Data for processing below:
-- B replaces A's mutating scatter pass (mark the 3x3 window around every wall) by a pure
-- gather pass (each '.' cell scans its own 3x3 window for a wall); objective: alternative.

-- ===== PORT A =====
def pvLines (map_str : String) : List (List Char) :=
  PySem.Chars.splitOn (PySem.Chars.stripChars map_str.toList ['\n']) ['\n']

def pvWall (c : Char) : Bool := c == '#' || c == 'X'

def pvDirs : List (Int × Int) :=
  [(-1,-1), (-1,0), (-1,1), (0,-1), (0,0), (0,1), (1,-1), (1,0), (1,1)]

-- one direction of A's inner scatter loop: mark new_grid[ny][nx] if in bounds and '.'
def pvStep (h w : Nat) (y x : Nat) (g : List (List Char)) (d : Int × Int) : List (List Char) :=
  -- ny = y + dy, nx = x + dx
  if 0 ≤ (y : Int) + d.1 ∧ (y : Int) + d.1 < (h : Int) ∧ 0 ≤ (x : Int) + d.2 ∧ (x : Int) + d.2 < (w : Int) then
    if (g.getD ((y : Int) + d.1).toNat []).getD ((x : Int) + d.2).toNat ' ' == '.' then
      g.modify ((y : Int) + d.1).toNat (fun row => row.set ((x : Int) + d.2).toNat '~')
    else g
  else g

def inflate_walls (map_str : String) : String :=
  let lines := pvLines map_str
  let h := lines.length
  let w := (lines.getD 0 []).length
  -- grid = lines as char lists; new_grid starts as a copy (grid[y][x] is a guarded read:
  -- getD's default is only reached outside Pre_, where Python raises IndexError)
  let grid := lines
  let final := (List.range h).foldl (fun g y =>
    (List.range w).foldl (fun g x =>
      if pvWall ((grid.getD y []).getD x ' ') then
        pvDirs.foldl (pvStep h w y x) g
      else g) g) grid
  String.ofList (PySem.Chars.join ['\n'] final)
End of Data for processing.
▶ [Your objective] Copy the records above exactly, beginning at the line that contains "let lines := pvLines map_str" and stopping after the line that contains "(List.range w).foldl (fun g x =>".

▶ [Task answer]
  let lines := pvLines map_str
  let h := lines.length
  let w := (lines.getD 0 []).length
  -- grid = lines as char lists; new_grid starts as a copy (grid[y][x] is a guarded read:
  -- getD's default is only reached outside Pre_, where Python raises IndexError)
  let grid := lines
  let final := (List.range h).foldl (fun g y =>
    (List.range w).foldl (fun g x =>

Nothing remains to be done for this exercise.